▼
-- pv_equiv track=rewrite | github.com/mennakhaled898/EscapeRoom | main.py | _p8_tile_hit
-- ===== SOURCE A (Python) =====
-- def _p8_tile_hit(mx, my, ox, W):
--     """Return grid index 0-8 if click hits a tile, else None."""
--     tile_sz = 110
--     gap = 8
--     board_w = 3*tile_sz + 2*gap
--     bx = ox + W//2 - board_w//2
--     by = 210
--     for row in range(3):
--         for col in range(3):
--             tx = bx + col*(tile_sz+gap)
--             ty = by + row*(tile_sz+gap)
--             if tx <= mx <= tx+tile_sz and ty <= my <= ty+tile_sz:
--                 return row*3+col
--     return None
-- ===== SOURCE B (Python) =====
-- def _p8_tile_hit(mx, my, ox, W):
--     """Return grid index 0-8 if click hits a tile, else None."""
--     tile_sz = 110
--     gap = 8
--     pitch = tile_sz + gap
--     bx = ox + W//2 - (3*tile_sz + 2*gap)//2
--     by = 210
--     col, cr = divmod(mx - bx, pitch)
--     row, rr = divmod(my - by, pitch)
--     if 0 <= col <= 2 and 0 <= row <= 2 and cr <= tile_sz and rr <= tile_sz:
--         return row*3 + col
--     return None
-- ===== Notes on version B (the rewrite author's own statement) =====
-- stated objective: simpler
-- what changed: Replaces the 3x3 nested-loop scan over tile rectangles with a closed-form divmod computation of (row, col) plus a range/gap guard.
import Mathlib
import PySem

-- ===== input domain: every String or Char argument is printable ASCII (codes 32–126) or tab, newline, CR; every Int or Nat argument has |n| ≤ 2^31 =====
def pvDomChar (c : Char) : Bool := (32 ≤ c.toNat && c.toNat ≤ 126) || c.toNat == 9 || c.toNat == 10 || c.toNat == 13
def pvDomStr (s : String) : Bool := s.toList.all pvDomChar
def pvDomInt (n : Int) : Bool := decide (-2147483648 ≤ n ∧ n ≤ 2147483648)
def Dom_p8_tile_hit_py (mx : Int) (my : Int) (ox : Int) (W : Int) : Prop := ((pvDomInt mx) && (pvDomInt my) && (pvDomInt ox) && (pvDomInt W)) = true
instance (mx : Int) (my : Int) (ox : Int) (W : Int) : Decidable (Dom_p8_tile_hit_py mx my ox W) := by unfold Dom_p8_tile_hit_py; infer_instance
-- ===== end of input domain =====

-- B replaces A's 3x3 nested-loop rectangle scan with a closed-form divmod computation of (row, col) (simpler, same result).


-- ===== PORT A =====
-- Literal port of A: nested for-loops over range(3) with early return = findSome? over pyRange.
def p8_tile_hit_py (mx : Int) (my : Int) (ox : Int) (W : Int) : Option Int :=
  let tile_sz : Int := 110
  let gap : Int := 8
  let board_w : Int := 3*tile_sz + 2*gap
  let bx : Int := ox + PySem.Int.floordiv W 2 - PySem.Int.floordiv board_w 2
  let by0 : Int := 210
  (PySem.List.pyRange 0 3 1).findSome? (fun row =>
    (PySem.List.pyRange 0 3 1).findSome? (fun col =>
      let tx := bx + col*(tile_sz+gap)
      let ty := by0 + row*(tile_sz+gap)
      if tx ≤ mx ∧ mx ≤ tx+tile_sz ∧ ty ≤ my ∧ my ≤ ty+tile_sz then some (row*3+col) else none))

-- ===== PORT B =====
-- Port of B: closed-form divmod with range/gap guard; no loop.
def p8_tile_hit_py_alt (mx : Int) (my : Int) (ox : Int) (W : Int) : Option Int :=
  let tile_sz : Int := 110
  let gap : Int := 8
  let pitch : Int := tile_sz + gap
  let bx : Int := ox + PySem.Int.floordiv W 2 - PySem.Int.floordiv (3*tile_sz + 2*gap) 2
  let by0 : Int := 210
  let col := PySem.Int.floordiv (mx - bx) pitch
  let cr := PySem.Int.mod (mx - bx) pitch
  let row := PySem.Int.floordiv (my - by0) pitch
  let rr := PySem.Int.mod (my - by0) pitch
  if 0 ≤ col ∧ col ≤ 2 ∧ 0 ≤ row ∧ row ≤ 2 ∧ cr ≤ tile_sz ∧ rr ≤ tile_sz then
    some (row*3 + col)
  else none

-- ===== PRECONDITION & SPEC =====
def Spec_p8_tile_hit_py (mx : Int) (my : Int) (ox : Int) (W : Int) (out : Option Int) : Prop := out = p8_tile_hit_py_alt mx my ox W
instance (mx : Int) (my : Int) (ox : Int) (W : Int) (out : Option Int) : Decidable (Spec_p8_tile_hit_py mx my ox W out) := by unfold Spec_p8_tile_hit_py; infer_instance

-- ===== CLAIM (what is proved, stated in full; the proofs are below) =====
def Claim_equal_p8_tile_hit_py : Prop := ∀ (mx : Int) (my : Int) (ox : Int) (W : Int), Dom_p8_tile_hit_py mx my ox W → Spec_p8_tile_hit_py mx my ox W (p8_tile_hit_py mx my ox W)

-- ===== LEMMAS AND PROOFS =====

-- ===== VERDICT (by name: the statement is the Claim_ definition above) =====
-- key lemma: for u = mx - bx (resp. my - by), the nested scan equals the divmod test
theorem pv_fd118 (u : Int) : PySem.Int.floordiv u (110 + 8) = u / 118 := by
  rw [show ((110:Int) + 8) = 118 by norm_num, PySem.Int.floordiv_eq_ediv_of_pos (by norm_num)]

theorem pv_md118 (u : Int) : PySem.Int.mod u (110 + 8) = u % 118 := by
  rw [show ((110:Int) + 8) = 118 by norm_num, PySem.Int.mod_eq_emod_of_pos (by norm_num)]

set_option maxHeartbeats 4000000 in
theorem p8_tile_hit_py_spec : Claim_equal_p8_tile_hit_py := by
  intro mx my ox W _
  unfold Spec_p8_tile_hit_py p8_tile_hit_py p8_tile_hit_py_alt
  have h1 : PySem.List.pyRange 0 3 1 = [0, 1, 2] := by decide
  rw [h1]
  simp only [List.findSome?, pv_fd118, pv_md118]
  split_ifs <;> first | rfl | omega | (simp_all only [Option.some.injEq]; omega)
▲
Copy out all the lines of the records that include "stated".

-- stated objective: simpler
-- ===== CLAIM (what is proved, stated in full; the proofs are below) =====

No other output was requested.